[Source records]
-- pv_equiv track=rewrite | github.com/Qian8625/WeaveLight | tool_server/tool_workers/online_workers/SmallObjectDetection_worker.py | _generate_tile_windows
-- ===== SOURCE A (Python) =====
-- from typing import Any, Dict, List, Optional, Sequence, Tuple
--
-- def _generate_tile_windows(
--
--     width: int,
--     height: int,
--     tile_size: int,
--     tile_overlap: int,
-- ) -> List[Tuple[int, int, int, int]]:
--     if tile_size <= 0:
--         raise ValueError("tile_size must be positive")
--     if tile_overlap < 0:
--         raise ValueError("tile_overlap must be >= 0")
--     if tile_overlap >= tile_size:
--         raise ValueError("tile_overlap must be smaller than tile_size")
--
--     if width <= tile_size and height <= tile_size:
--         return [(0, 0, width, height)]
--
--     stride = tile_size - tile_overlap
--
--     def compute_starts(length: int) -> List[int]:
--         if length <= tile_size:
--             return [0]
--         starts = list(range(0, max(length - tile_size, 0) + 1, stride))
--         last_start = max(length - tile_size, 0)
--         if starts[-1] != last_start:
--             starts.append(last_start)
--         return starts
--
--     x_starts = compute_starts(width)
--     y_starts = compute_starts(height)
--     return [
--         (x0, y0, min(x0 + tile_size, width), min(y0 + tile_size, height))
--         for y0 in y_starts
--         for x0 in x_starts
--     ]
-- ===== SOURCE B (Python) =====
-- from typing import List, Tuple
--
-- def _generate_tile_windows(
--     width: int,
--     height: int,
--     tile_size: int,
--     tile_overlap: int,
-- ) -> List[Tuple[int, int, int, int]]:
--     if tile_size <= 0:
--         raise ValueError("tile_size must be positive")
--     if tile_overlap < 0:
--         raise ValueError("tile_overlap must be >= 0")
--     if tile_overlap >= tile_size:
--         raise ValueError("tile_overlap must be smaller than tile_size")
--
--     if width <= tile_size and height <= tile_size:
--         return [(0, 0, width, height)]
--
--     stride = tile_size - tile_overlap
--
--     # Single pass with an (x, y) cursor: emit each window directly and advance
--     # the cursor by the stride, clamping it to the last valid start position.
--     # No per-dimension start lists are ever materialised.
--     windows: List[Tuple[int, int, int, int]] = []
--     y = 0
--     while True:
--         x = 0
--         while True:
--             windows.append((x, y, min(x + tile_size, width), min(y + tile_size, height)))
--             if x + tile_size >= width:
--                 break
--             x = min(x + stride, width - tile_size)
--         if y + tile_size >= height:
--             break
--         y = min(y + stride, height - tile_size)
--     return windows
-- ===== Notes on version B (the rewrite author's own statement) =====
-- stated objective: alternative
-- what changed: B replaces A's per-dimension materialised start lists (range of strides plus a conditional append of the clamped final start, then a cross-product comprehension) with a single pass of nested cursor loops: an (x, y) cursor emits each window directly and advances by min(pos + stride, length - tile_size), so no start list exists and no tail fix-up is needed.
import Mathlib
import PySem

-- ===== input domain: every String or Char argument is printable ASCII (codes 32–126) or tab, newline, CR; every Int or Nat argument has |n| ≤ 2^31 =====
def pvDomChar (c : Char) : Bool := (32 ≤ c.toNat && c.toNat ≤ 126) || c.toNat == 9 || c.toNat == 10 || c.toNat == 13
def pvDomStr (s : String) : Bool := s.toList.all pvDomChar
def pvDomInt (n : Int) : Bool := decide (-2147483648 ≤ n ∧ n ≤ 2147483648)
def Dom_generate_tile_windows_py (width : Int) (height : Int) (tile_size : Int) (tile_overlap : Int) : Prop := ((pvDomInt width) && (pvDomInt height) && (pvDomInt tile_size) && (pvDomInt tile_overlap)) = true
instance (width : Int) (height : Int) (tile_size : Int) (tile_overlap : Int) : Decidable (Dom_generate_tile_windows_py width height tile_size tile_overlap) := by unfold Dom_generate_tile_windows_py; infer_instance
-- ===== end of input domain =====

-- B emits windows in one pass of nested cursor loops (advance clamped by
-- min(pos+stride, length-tile_size)) instead of A's materialised start lists
-- with a conditional tail append (objective: alternative, same cost).


-- ===== PORT A =====
-- compute_starts of A; starts[-1] is PySem.List.pyGet? starts (-1) (none = IndexError,
-- unreachable here since the range is nonempty whenever stride > 0)
def pvComputeStartsA (tile_size : Int) (stride : Int) (length : Int) : List Int :=
  if length ≤ tile_size then [0]
  else
    let starts := PySem.List.pyRange 0 (max (length - tile_size) 0 + 1) stride
    let last_start := max (length - tile_size) 0
    if PySem.List.pyGet? starts (-1) ≠ some last_start then starts ++ [last_start] else starts

-- the three ValueError branches return [] here; they are excluded by Pre_
def generate_tile_windows_py (width : Int) (height : Int) (tile_size : Int) (tile_overlap : Int) : List (Int × Int × Int × Int) :=
  if tile_size ≤ 0 then []
  else if tile_overlap < 0 then []
  else if tile_size ≤ tile_overlap then []
  else if width ≤ tile_size ∧ height ≤ tile_size then [(0, 0, width, height)]
  else
    let stride := tile_size - tile_overlap
    let x_starts := pvComputeStartsA tile_size stride width
    let y_starts := pvComputeStartsA tile_size stride height
    y_starts.flatMap (fun y0 => x_starts.map (fun x0 =>
      (x0, y0, min (x0 + tile_size) width, min (y0 + tile_size) height)))

-- ===== PORT B =====
-- Source B's inner while loop: emit the window at cursor x, stop when the tile
-- reaches the right edge, else advance the cursor by the clamped stride.
-- The final 'else [...]' branch is a totality guard only (needs stride ≤ 0).
def pvWalkX (tile_size : Int) (stride : Int) (width : Int) (y : Int) (height : Int) (x : Int) : List (Int × Int × Int × Int) :=
  let w := (x, y, min (x + tile_size) width, min (y + tile_size) height)
  if width ≤ x + tile_size then [w]
  else if h : x < min (x + stride) (width - tile_size) then
    w :: pvWalkX tile_size stride width y height (min (x + stride) (width - tile_size))
  else [w]
termination_by (width - tile_size - x).toNat
decreasing_by
  have h2 := min_le_right (x + stride) (width - tile_size)
  omega

-- Source B's outer while loop over the y cursor
def pvWalkY (tile_size : Int) (stride : Int) (width : Int) (height : Int) (y : Int) : List (Int × Int × Int × Int) :=
  let row := pvWalkX tile_size stride width y height 0
  if height ≤ y + tile_size then row
  else if h : y < min (y + stride) (height - tile_size) then
    row ++ pvWalkY tile_size stride width height (min (y + stride) (height - tile_size))
  else row
termination_by (height - tile_size - y).toNat
decreasing_by
  have h2 := min_le_right (y + stride) (height - tile_size)
  omega

-- the three ValueError branches return [] here; they are excluded by Pre_
def generate_tile_windows_py_alt (width : Int) (height : Int) (tile_size : Int) (tile_overlap : Int) : List (Int × Int × Int × Int) :=
  if tile_size ≤ 0 then []
  else if tile_overlap < 0 then []
  else if tile_size ≤ tile_overlap then []
  else if width ≤ tile_size ∧ height ≤ tile_size then [(0, 0, width, height)]
  else
    let stride := tile_size - tile_overlap
    pvWalkY tile_size stride width height 0

-- ===== PRECONDITION & SPEC =====
-- Pre_ excludes exactly the inputs on which A raises ValueError (the three validation checks).
def Pre_generate_tile_windows_py (width : Int) (height : Int) (tile_size : Int) (tile_overlap : Int) : Prop :=
  0 < tile_size ∧ 0 ≤ tile_overlap ∧ tile_overlap < tile_size
instance (width : Int) (height : Int) (tile_size : Int) (tile_overlap : Int) : Decidable (Pre_generate_tile_windows_py width height tile_size tile_overlap) := by unfold Pre_generate_tile_windows_py; infer_instance

def pvWitness_generate_tile_windows_py : Int × Int × Int × Int := (10, 7, 4, 1)

def Spec_generate_tile_windows_py (width : Int) (height : Int) (tile_size : Int) (tile_overlap : Int) (out : List (Int × Int × Int × Int)) : Prop := out = generate_tile_windows_py_alt width height tile_size tile_overlap
instance (width : Int) (height : Int) (tile_size : Int) (tile_overlap : Int) (out : List (Int × Int × Int × Int)) : Decidable (Spec_generate_tile_windows_py width height tile_size tile_overlap out) := by unfold Spec_generate_tile_windows_py; infer_instance

-- ===== CLAIM (what is proved, stated in full; the proofs are below) =====
def Claim_equal_generate_tile_windows_py : Prop := ∀ (width : Int) (height : Int) (tile_size : Int) (tile_overlap : Int), Dom_generate_tile_windows_py width height tile_size tile_overlap → Pre_generate_tile_windows_py width height tile_size tile_overlap → Spec_generate_tile_windows_py width height tile_size tile_overlap (generate_tile_windows_py width height tile_size tile_overlap)

-- ===== LEMMAS AND PROOFS =====

-- proof-only abstraction of both cursor loops: the chain of visited start positions
def pvChain (st : Int) (last : Int) (x : Int) : List Int :=
  if last ≤ x then [x]
  else if h : x < min (x + st) last then x :: pvChain st last (min (x + st) last)
  else [x]
termination_by (last - x).toNat
decreasing_by
  have h2 := min_le_right (x + st) last
  omega

theorem walkX_eq_chain (ts st w y h x : Int) :
    pvWalkX ts st w y h x
      = (pvChain st (w - ts) x).map (fun x0 => (x0, y, min (x0 + ts) w, min (y + ts) h)) := by
  fun_induction pvWalkX ts st w y h x with
  | case1 x wv hle =>
    rw [pvChain, if_pos (by omega)]
    rfl
  | case2 x wv hle hlt ih =>
    rw [pvChain, if_neg (by omega), dif_pos (by omega)]
    simp only [List.map_cons]
    rw [ih]
  | case3 x wv hle hlt =>
    rw [pvChain, if_neg (by omega), dif_neg (by omega)]
    rfl

theorem walkY_eq_chain (ts st w h y : Int) :
    pvWalkY ts st w h y
      = (pvChain st (h - ts) y).flatMap (fun y0 => pvWalkX ts st w y0 h 0) := by
  fun_induction pvWalkY ts st w h y with
  | case1 y rv hle =>
    rw [pvChain, if_pos (by omega)]
    simp only [List.flatMap_cons, List.flatMap_nil, List.append_nil]
    rfl
  | case2 y rv hle hlt ih =>
    rw [pvChain, if_neg (by omega), dif_pos (by omega)]
    simp only [List.flatMap_cons]
    rw [ih]
  | case3 y rv hle hlt =>
    rw [pvChain, if_neg (by omega), dif_neg (by omega)]
    simp only [List.flatMap_cons, List.flatMap_nil, List.append_nil]
    rfl

-- closed description of the chain from any 0 ≤ x ≤ last when the stride is positive
theorem chain_spec (st last : Int) (hst : 0 < st) :
    ∀ x : Int, 0 ≤ x → x ≤ last →
    pvChain st last x
      = (List.range (((last - x) / st).toNat + 1)).map (fun k : Nat => x + st * k)
        ++ (if (last - x) % st = 0 then [] else [last]) := by
  intro x hx0 hxl
  induction hn : (last - x).toNat using Nat.strong_induction_on generalizing x with
  | _ n ih =>
  by_cases hstop : last ≤ x
  · have hxe : x = last := le_antisymm hxl hstop
    subst hxe
    rw [pvChain, if_pos le_rfl]
    simp
  · rw [pvChain, if_neg hstop, dif_pos (by omega)]
    by_cases hin : x + st ≤ last
    · -- next cursor is x + st
      have hmin : min (x + st) last = x + st := min_eq_left hin
      rw [hmin]
      have hrec := ih (last - (x + st)).toNat (by omega) (x + st) (by omega) (by omega) rfl
      rw [hrec]
      have hdiv : (last - x) / st = (last - (x + st)) / st + 1 := by
        have h1 : last - x = (last - (x + st)) + 1 * st := by ring
        rw [h1, Int.add_mul_ediv_right _ _ (by omega : st ≠ 0)]
      have hmod : (last - x) % st = (last - (x + st)) % st := by
        have h1 : last - x = (last - (x + st)) + 1 * st := by ring
        rw [h1, Int.add_mul_emod_self_right]
      rw [hdiv, hmod]
      have hcnt : ((last - (x + st)) / st + 1).toNat + 1 = (((last - (x + st)) / st).toNat + 1) + 1 := by
        have := Int.ediv_nonneg (by omega : (0:Int) ≤ last - (x + st)) (by omega : (0:Int) ≤ st)
        omega
      rw [hcnt]
      conv_rhs => rw [List.range_succ_eq_map]
      simp only [List.map_cons, List.map_map, Nat.cast_zero, mul_zero, add_zero,
        List.cons_append]
      congr 2
      apply List.map_congr_left
      intro k _
      simp only [Function.comp_apply, Nat.cast_succ]
      ring
    · -- next cursor clamps to last
      have hmin : min (x + st) last = last := min_eq_right (by omega)
      rw [hmin, pvChain, if_pos le_rfl]
      have hdiv : (last - x) / st = 0 := Int.ediv_eq_zero_of_lt (by omega) (by omega)
      have hmod : (last - x) % st = last - x := Int.emod_eq_of_lt (by omega) (by omega)
      rw [hdiv, hmod, if_neg (by omega)]
      simp

-- A's compute_starts equals the chain from 0 (for a positive stride)
theorem startsA_eq_chain (ts st length : Int) (hst : 0 < st) :
    pvComputeStartsA ts st length = pvChain st (length - ts) 0 := by
  unfold pvComputeStartsA
  by_cases hl : length ≤ ts
  · rw [if_pos hl, pvChain, if_pos (by omega)]
  · rw [if_neg hl]
    set L := length - ts with hLdef
    have hL1 : 0 < L := by omega
    have hmax : max L 0 = L := by omega
    set q : Int := L / st with hq
    set r : Int := L % st with hr
    have hdm : st * q + r = L := Int.mul_ediv_add_emod L st
    have hr0 : 0 ≤ r := Int.emod_nonneg L (by omega)
    have hrs : r < st := Int.emod_lt_of_pos L hst
    have hq0 : 0 ≤ q := Int.ediv_nonneg (by omega) (by omega)
    have hdivA : (L + st) / st = q + 1 := by
      have := Int.add_mul_ediv_right L 1 (show st ≠ 0 by omega)
      simpa using this
    have hA : PySem.List.pyRange 0 (L + 1) st
        = List.map (fun k : Nat => 0 + st * (k : Int)) (List.range (q.toNat + 1)) := by
      rw [PySem.List.pyRange_of_pos 0 (L+1) hst, if_pos (by omega)]
      have h1 : ((L + 1 - 0 + st - 1) / st).toNat = q.toNat + 1 := by
        have h2 : L + 1 - 0 + st - 1 = L + st := by ring
        rw [h2, hdivA]; omega
      rw [h1]
    have hqcast : ((q.toNat : Int)) = q := by omega
    have hlast : (List.map (fun k : Nat => 0 + st * (k : Int)) (List.range (q.toNat + 1))).getLast?
        = some (st * q) := by
      simp [List.range_succ, hqcast]
    have hchain := chain_spec st L hst 0 le_rfl (by omega)
    simp only [sub_zero] at hchain
    rw [hchain]
    simp only [hmax, hA, ← hq, ← hr, PySem.List.pyGet?_neg_one, hlast, ne_eq]
    by_cases hrz : r = 0
    · have hLq : st * q = L := by omega
      rw [if_neg (by simp [hLq]), if_pos hrz]
      simp [zero_add]
    · have hne : ¬ (some (st * q) = some L) := by simp; omega
      rw [if_pos hne, if_neg hrz]

-- ===== VERDICT (by name: the statement is the Claim_ definition above) =====
theorem generate_tile_windows_py_spec : Claim_equal_generate_tile_windows_py := by
  intro width height tile_size tile_overlap _ hpre
  obtain ⟨h1, h2, h3⟩ := hpre
  unfold Spec_generate_tile_windows_py generate_tile_windows_py generate_tile_windows_py_alt
  have hst : ¬ tile_size ≤ 0 := by omega
  have ho : ¬ tile_overlap < 0 := by omega
  have hos : ¬ tile_size ≤ tile_overlap := by omega
  simp only [if_neg hst, if_neg ho, if_neg hos]
  split_ifs with hsmall
  · rfl
  · have hs : (0:Int) < tile_size - tile_overlap := by omega
    rw [walkY_eq_chain]
    simp only [walkX_eq_chain]
    rw [← startsA_eq_chain tile_size _ width hs, ← startsA_eq_chain tile_size _ height hs]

*WHAT TO DO*: Please copy, exactly and with nothing else, the lines above beginning at the line that has "min(y + tile_size, height)))" and ending with the line that has "def Dom_generate_tile_windows_py (width".

*WRITTEN RESPONSE*:
--             windows.append((x, y, min(x + tile_size, width), min(y + tile_size, height)))
--             if x + tile_size >= width:
--                 break
--             x = min(x + stride, width - tile_size)
--         if y + tile_size >= height:
--             break
--         y = min(y + stride, height - tile_size)
--     return windows
-- ===== Notes on version B (the rewrite author's own statement) =====
-- stated objective: alternative
-- what changed: B replaces A's per-dimension materialised start lists (range of strides plus a conditional append of the clamped final start, then a cross-product comprehension) with a single pass of nested cursor loops: an (x, y) cursor emits each window directly and advances by min(pos + stride, length - tile_size), so no start list exists and no tail fix-up is needed.
import Mathlib
import PySem

-- ===== input domain: every String or Char argument is printable ASCII (codes 32–126) or tab, newline, CR; every Int or Nat argument has |n| ≤ 2^31 =====
def pvDomChar (c : Char) : Bool := (32 ≤ c.toNat && c.toNat ≤ 126) || c.toNat == 9 || c.toNat == 10 || c.toNat == 13
def pvDomStr (s : String) : Bool := s.toList.all pvDomChar
def pvDomInt (n : Int) : Bool := decide (-2147483648 ≤ n ∧ n ≤ 2147483648)
def Dom_generate_tile_windows_py (width : Int) (height : Int) (tile_size : Int) (tile_overlap : Int) : Prop := ((pvDomInt width) && (pvDomInt height) && (pvDomInt tile_size) && (pvDomInt tile_overlap)) = true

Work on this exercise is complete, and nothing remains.